+++ DATA SUPPLIED +++

-- the `for dead_domain in unblock_domains` loop with its two inner while loops,
-- the shared advancing index rendered as takeWhile/dropWhile on the remaining suffix;
-- `[]` case = loop finished, final `result.extend(cur[index:])`
def pvMerge : List String → List (String × List (List Char)) → List String
  | [], rest => rest.map Prod.fst
  | dead :: ds, rest =>
    let cd := pvRev dead
    let emitted := rest.takeWhile (fun p => pvListLt p.2 cd)
    let rest1 := rest.dropWhile (fun p => pvListLt p.2 cd)
    let rest2 := rest1.dropWhile (fun p => pvContain dead p.1)
    if rest2.isEmpty then emitted.map Prod.fst              -- `break` when index >= max_index
    else emitted.map Prod.fst ++ pvMerge ds rest2

def sort_domains (domains : List String) (unblock_domains : List String) : List String :=
  let cur0 := (PySem.Set.ofList domains).map (fun d => (d, pvRev d))
  let cur := PySem.List.sorted cur0 (fun t => t.2) false
  if unblock_domains.length = 0 then cur.map Prod.fst
  else pvMerge (sort_domains unblock_domains []) cur
termination_by unblock_domains.length
decreasing_by simp only [List.length_nil]; omega

-- ===== PORT B =====
-- is_blocked(domain): some '.'-suffix '.'.join(parts[i:]) of domain lies in the blocked set
def pvIsBlocked (blocked : PySem.Set String) (domain : String) : Bool :=
  let parts := PySem.Chars.splitOn domain.toList ['.']
  (List.range parts.length).any (fun i =>
    PySem.Set.contains blocked (String.ofList (PySem.Chars.join ['.'] (parts.drop i))))

def sort_domains_alt (domains : List String) (unblock_domains : List String) : List String :=
  let blocked := PySem.Set.ofList unblock_domains
  let sortedList := PySem.List.sorted (PySem.Set.ofList domains) (fun d => pvRev d) false
  sortedList.filter (fun d => !(pvIsBlocked blocked d))

-- ===== PRECONDITION & SPEC =====
def Spec_sort_domains (domains : List String) (unblock_domains : List String) (out : List String) : Prop := out = sort_domains_alt domains unblock_domains
instance (domains : List String) (unblock_domains : List String) (out : List String) : Decidable (Spec_sort_domains domains unblock_domains out) := by unfold Spec_sort_domains; infer_instance

-- ===== CLAIM (what is proved, stated in full; the proofs are below) =====
def Claim_equal_sort_domains : Prop := ∀ (domains : List String) (unblock_domains : List String), Dom_sort_domains domains unblock_domains → Spec_sort_domains domains unblock_domains (sort_domains domains unblock_domains)


-- ===== LEMMAS AND PROOFS =====

-- specification-level model of Python's str.split('.')
def pvSplit1 : List Char → List (List Char)
  | [] => [[]]
  | c :: t =>
    if c = '.' then [] :: pvSplit1 t
    else match pvSplit1 t with
         | [] => [[c]]
         | h :: r => (c :: h) :: r

theorem pvSplit1_ne_nil (l : List Char) : pvSplit1 l ≠ [] := by
  cases l with
  | nil => simp [pvSplit1]
  | cons c t =>
    simp only [pvSplit1]
    split
    · simp
    · split <;> simp

def pvHeadCons (pre : List Char) : List (List Char) → List (List Char)
  | [] => []
  | h :: r => (pre ++ h) :: r

theorem pvGo_nil (fuel : Nat) (cur : List Char) (acc : List (List Char)) :
    PySem.Chars.splitOn.go ['.'] (fuel+1) [] cur acc = (cur.reverse :: acc).reverse := by
  rw [PySem.Chars.splitOn.go]; simp

theorem pvGo_dot (fuel : Nat) (rest cur : List Char) (acc : List (List Char)) :
    PySem.Chars.splitOn.go ['.'] (fuel+1) ('.' :: rest) cur acc
      = PySem.Chars.splitOn.go ['.'] fuel rest [] (cur.reverse :: acc) := by
  rw [PySem.Chars.splitOn.go]; simp [List.isPrefixOf]

theorem pvGo_cons (fuel : Nat) (c : Char) (rest cur : List Char) (acc : List (List Char)) (h : c ≠ '.') :
    PySem.Chars.splitOn.go ['.'] (fuel+1) (c :: rest) cur acc
      = PySem.Chars.splitOn.go ['.'] fuel rest (c :: cur) acc := by
  rw [PySem.Chars.splitOn.go]; simp [List.isPrefixOf, Ne.symm h]

theorem pvSplitOn_go_eq (fuel : Nat) (l cur : List Char) (acc : List (List Char))
    (h : l.length ≤ fuel) :
    PySem.Chars.splitOn.go ['.'] fuel l cur acc
      = acc.reverse ++ pvHeadCons cur.reverse (pvSplit1 l) := by
  induction fuel generalizing l cur acc with
  | zero =>
    have hl : l = [] := by cases l with | nil => rfl | cons c t => simp at h
    subst hl
    rw [PySem.Chars.splitOn.go]
    simp [pvSplit1, pvHeadCons]
  | succ fuel ih =>
    cases l with
    | nil => rw [pvGo_nil]; simp [pvSplit1, pvHeadCons]
    | cons c t =>
      by_cases hc : c = '.'
      · subst hc
        rw [pvGo_dot, ih t [] (cur.reverse :: acc) (by simpa using h)]
        obtain ⟨hh, r, hr⟩ : ∃ hh r, pvSplit1 t = hh :: r := by
          cases hl : pvSplit1 t with
          | nil => exact absurd hl (pvSplit1_ne_nil t)
          | cons hh r => exact ⟨hh, r, rfl⟩
        simp [pvSplit1, hr, pvHeadCons]
      · rw [pvGo_cons fuel c t cur acc hc, ih t (c :: cur) acc (by simpa using h)]
        obtain ⟨hh, r, hr⟩ : ∃ hh r, pvSplit1 t = hh :: r := by
          cases hl : pvSplit1 t with
          | nil => exact absurd hl (pvSplit1_ne_nil t)
          | cons hh r => exact ⟨hh, r, rfl⟩
        simp [pvSplit1, hc, hr, pvHeadCons]

theorem pvSplitOn_eq (l : List Char) : PySem.Chars.splitOn l ['.'] = pvSplit1 l := by
  rw [PySem.Chars.splitOn, pvSplitOn_go_eq l.length.succ l [] [] (Nat.le_succ _)]
  obtain ⟨h, r, hr⟩ : ∃ h r, pvSplit1 l = h :: r := by
    cases hl : pvSplit1 l with
    | nil => exact absurd hl (pvSplit1_ne_nil l)
    | cons h r => exact ⟨h, r, rfl⟩
  simp [hr, pvHeadCons]

def pvJoinDots : List (List Char) → List Char
  | [] => []
  | [h] => h
  | h :: x :: r => h ++ '.' :: pvJoinDots (x :: r)

theorem pvJoinDots_split1 (l : List Char) : pvJoinDots (pvSplit1 l) = l := by
  induction l with
  | nil => simp [pvSplit1, pvJoinDots]
  | cons c t ih =>
    obtain ⟨hh, r, hr⟩ : ∃ hh r, pvSplit1 t = hh :: r := by
      cases hl : pvSplit1 t with
      | nil => exact absurd hl (pvSplit1_ne_nil t)
      | cons hh r => exact ⟨hh, r, rfl⟩
    by_cases hc : c = '.'
    · subst hc
      rw [show pvSplit1 ('.' :: t) = [] :: pvSplit1 t from by simp [pvSplit1]]
      rw [hr] at ih ⊢
      simp [pvJoinDots] at ih ⊢
      exact ih
    · rw [show pvSplit1 (c :: t) = (c :: hh) :: r from by simp [pvSplit1, hc, hr]]
      rw [hr] at ih
      cases r with
      | nil => simpa [pvJoinDots] using congrArg (c :: ·) ih
      | cons x r' => simpa [pvJoinDots] using congrArg (c :: ·) ih

theorem pvSplit1_inj {a b : List Char} (h : pvSplit1 a = pvSplit1 b) : a = b := by
  rw [← pvJoinDots_split1 a, ← pvJoinDots_split1 b, h]

theorem pvSplit1_append (xs ys : List Char) :
    pvSplit1 (xs ++ '.' :: ys) = pvSplit1 xs ++ pvSplit1 ys := by
  induction xs with
  | nil => simp [pvSplit1]
  | cons c t ih =>
    by_cases hc : c = '.'
    · subst hc; simp [pvSplit1, ih]
    · obtain ⟨hh, r, hr⟩ : ∃ hh r, pvSplit1 t = hh :: r := by
        cases hl : pvSplit1 t with
        | nil => exact absurd hl (pvSplit1_ne_nil t)
        | cons hh r => exact ⟨hh, r, rfl⟩
      simp only [List.cons_append, pvSplit1, hc, if_false, ih, hr, List.cons_append]

theorem pvJoinDots_append (L M : List (List Char)) (hL : L ≠ []) (hM : M ≠ []) :
    pvJoinDots (L ++ M) = pvJoinDots L ++ '.' :: pvJoinDots M := by
  induction L with
  | nil => simp at hL
  | cons h t ih =>
    cases t with
    | nil =>
      cases M with
      | nil => simp at hM
      | cons m ms => simp [pvJoinDots]
    | cons x r =>
      have := ih (by simp)
      simp only [List.cons_append, pvJoinDots] at this ⊢
      rw [this]
      simp


theorem pvPyGet_neg_eq (xs : List Char) (m : Nat) (hm : m + 1 ≤ xs.length) :
    PySem.List.pyGet? xs (-((m : Int) + 1)) = xs[xs.length - (m + 1)]? := by
  have h1 : ¬ (0 : Int) ≤ -((m : Int) + 1) := by omega
  have h2 : -((xs.length : Int)) ≤ -((m : Int) + 1) := by omega
  have h3 : PySem.List.pyIdx? xs.length (-((m : Int) + 1)) = some (xs.length - (m + 1)) := by
    simp only [PySem.List.pyIdx?]
    rw [if_neg h1, if_pos h2]
    congr 1
  rw [show PySem.List.pyGet? xs (-((m : Int) + 1))
      = (PySem.List.pyIdx? xs.length (-((m : Int) + 1))).bind (fun k => xs[k]?) from rfl, h3]
  rfl

theorem pvPyGet_neg_none (xs : List Char) (m : Nat) (hm : xs.length < m + 1) :
    PySem.List.pyGet? xs (-((m : Int) + 1)) = none := by
  have h1 : ¬ (0 : Int) ≤ -((m : Int) + 1) := by omega
  have h2 : ¬ -((xs.length : Int)) ≤ -((m : Int) + 1) := by omega
  have h3 : PySem.List.pyIdx? xs.length (-((m : Int) + 1)) = none := by
    simp only [PySem.List.pyIdx?]
    rw [if_neg h1, if_neg h2]
  rw [show PySem.List.pyGet? xs (-((m : Int) + 1))
      = (PySem.List.pyIdx? xs.length (-((m : Int) + 1))).bind (fun k => xs[k]?) from rfl, h3]
  rfl

theorem pvSuffix_split1_iff (lb lo : List Char) :
    (lb <:+ lo ∧ (lo.length = lb.length ∨
        PySem.List.pyGet? lo (-((lb.length : Int) + 1)) = some '.'))
      ↔ pvSplit1 lb <:+ pvSplit1 lo := by
  constructor
  · rintro ⟨⟨t, ht⟩, hcase⟩
    rcases hcase with hlen | hget
    · have : t = [] := by
        have := congrArg List.length ht
        simp at this
        exact List.eq_nil_of_length_eq_zero (by omega)
      subst this
      simp at ht
      subst ht
      exact List.suffix_refl _
    · have hne : t ≠ [] := by
        rintro rfl
        simp at ht
        subst ht
        rw [pvPyGet_neg_none lb lb.length (by omega)] at hget
        simp at hget
      have htl : 0 < t.length := List.length_pos_iff.mpr hne
      subst ht
      rw [pvPyGet_neg_eq _ _ (by simp; omega)] at hget
      have hidx : (t ++ lb).length - (lb.length + 1) = t.length - 1 := by simp; omega
      rw [hidx, List.getElem?_append_left (by omega)] at hget
      have hlast : t.getLast hne = '.' := by
        rw [List.getLast_eq_getElem]
        rw [List.getElem?_eq_getElem (i := t.length - 1) (by omega)] at hget
        exact Option.some.inj hget
      have hdrop : t.dropLast ++ '.' :: lb = t ++ lb := by
        conv_rhs => rw [← List.dropLast_append_getLast hne]
        simp [hlast]
      rw [← hdrop, pvSplit1_append]
      exact ⟨pvSplit1 t.dropLast, rfl⟩
  · rintro ⟨L, hL⟩
    cases L with
    | nil =>
      simp at hL
      have := pvSplit1_inj hL
      subst this
      exact ⟨List.suffix_refl _, Or.inl rfl⟩
    | cons L0 Ls =>
      have hlo : lo = pvJoinDots (L0 :: Ls) ++ '.' :: lb := by
        rw [← pvJoinDots_split1 lo, ← hL,
          pvJoinDots_append _ _ (by simp) (pvSplit1_ne_nil lb), pvJoinDots_split1]
      set J := pvJoinDots (L0 :: Ls) with hJ
      constructor
      · exact ⟨J ++ ['.'], by simp [hlo]⟩
      · right
        rw [hlo]
        rw [pvPyGet_neg_eq _ _ (by simp)]
        have hidx : (J ++ '.' :: lb).length - (lb.length + 1) = J.length := by simp
        rw [hidx, List.getElem?_append_right (by omega)]
        simp

theorem pvRev_eq (s : String) : pvRev s = (pvSplit1 s.toList).reverse := by
  rw [pvRev, pvSplitOn_eq]

theorem pvContain_iff (u d : String) : pvContain u d = true ↔ pvRev u <+: pvRev d := by
  rw [pvRev_eq, pvRev_eq, List.reverse_prefix, ← pvSuffix_split1_iff]
  simp [pvContain, PySem.Chars.endswith_iff]

theorem pvListLt_iff (a b : List (List Char)) : pvListLt a b = true ↔ a < b := by
  induction a generalizing b with
  | nil =>
    cases b with
    | nil => simp [pvListLt]
    | cons y ys => simp [pvListLt, List.nil_lt_cons]
  | cons x xs ih =>
    cases b with
    | nil => simp [pvListLt, List.not_lt_nil]
    | cons y ys =>
      simp only [pvListLt, PySem.Chars.strLt, Bool.or_eq_true, Bool.and_eq_true,
        Bool.not_eq_true', decide_eq_true_iff, decide_eq_false_iff_not, ih,
        List.cons_lt_cons_iff]
      constructor
      · rintro (h | ⟨hnyx, hlt⟩)
        · exact Or.inl h
        · by_cases hxy : x < y
          · exact Or.inl hxy
          · exact Or.inr ⟨le_antisymm (not_lt.mp hnyx) (not_lt.mp hxy), hlt⟩
      · rintro (h | ⟨rfl, hlt⟩)
        · exact Or.inl h
        · exact Or.inr ⟨lt_irrefl x, hlt⟩

theorem pvPrefix_le {p q : List (List Char)} (h : p <+: q) : p ≤ q := by
  obtain ⟨r, rfl⟩ := h
  induction p with
  | nil => exact not_lt.mp (List.not_lt_nil _)
  | cons x xs ih =>
    refine Std.not_lt.mp (fun hlt => ?_)
    rcases List.cons_lt_cons_iff.mp hlt with h1 | ⟨-, h2⟩
    · exact lt_irrefl x h1
    · exact Std.not_lt.mpr ih h2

+++

> _REQUIRED ACTION_
The required output is the stretch of entries above from the line containing "rw [hr] at ih ⊢" through the line containing "cons x r =>", reproduced exactly.

> _EXERCISE RESPONSE_
      rw [hr] at ih ⊢
      simp [pvJoinDots] at ih ⊢
      exact ih
    · rw [show pvSplit1 (c :: t) = (c :: hh) :: r from by simp [pvSplit1, hc, hr]]
      rw [hr] at ih
      cases r with
      | nil => simpa [pvJoinDots] using congrArg (c :: ·) ih
      | cons x r' => simpa [pvJoinDots] using congrArg (c :: ·) ih

theorem pvSplit1_inj {a b : List Char} (h : pvSplit1 a = pvSplit1 b) : a = b := by
  rw [← pvJoinDots_split1 a, ← pvJoinDots_split1 b, h]

theorem pvSplit1_append (xs ys : List Char) :
    pvSplit1 (xs ++ '.' :: ys) = pvSplit1 xs ++ pvSplit1 ys := by
  induction xs with
  | nil => simp [pvSplit1]
  | cons c t ih =>
    by_cases hc : c = '.'
    · subst hc; simp [pvSplit1, ih]
    · obtain ⟨hh, r, hr⟩ : ∃ hh r, pvSplit1 t = hh :: r := by
        cases hl : pvSplit1 t with
        | nil => exact absurd hl (pvSplit1_ne_nil t)
        | cons hh r => exact ⟨hh, r, rfl⟩
      simp only [List.cons_append, pvSplit1, hc, if_false, ih, hr, List.cons_append]

theorem pvJoinDots_append (L M : List (List Char)) (hL : L ≠ []) (hM : M ≠ []) :
    pvJoinDots (L ++ M) = pvJoinDots L ++ '.' :: pvJoinDots M := by
  induction L with
  | nil => simp at hL
  | cons h t ih =>
    cases t with
    | nil =>
      cases M with
      | nil => simp at hM
      | cons m ms => simp [pvJoinDots]
    | cons x r =>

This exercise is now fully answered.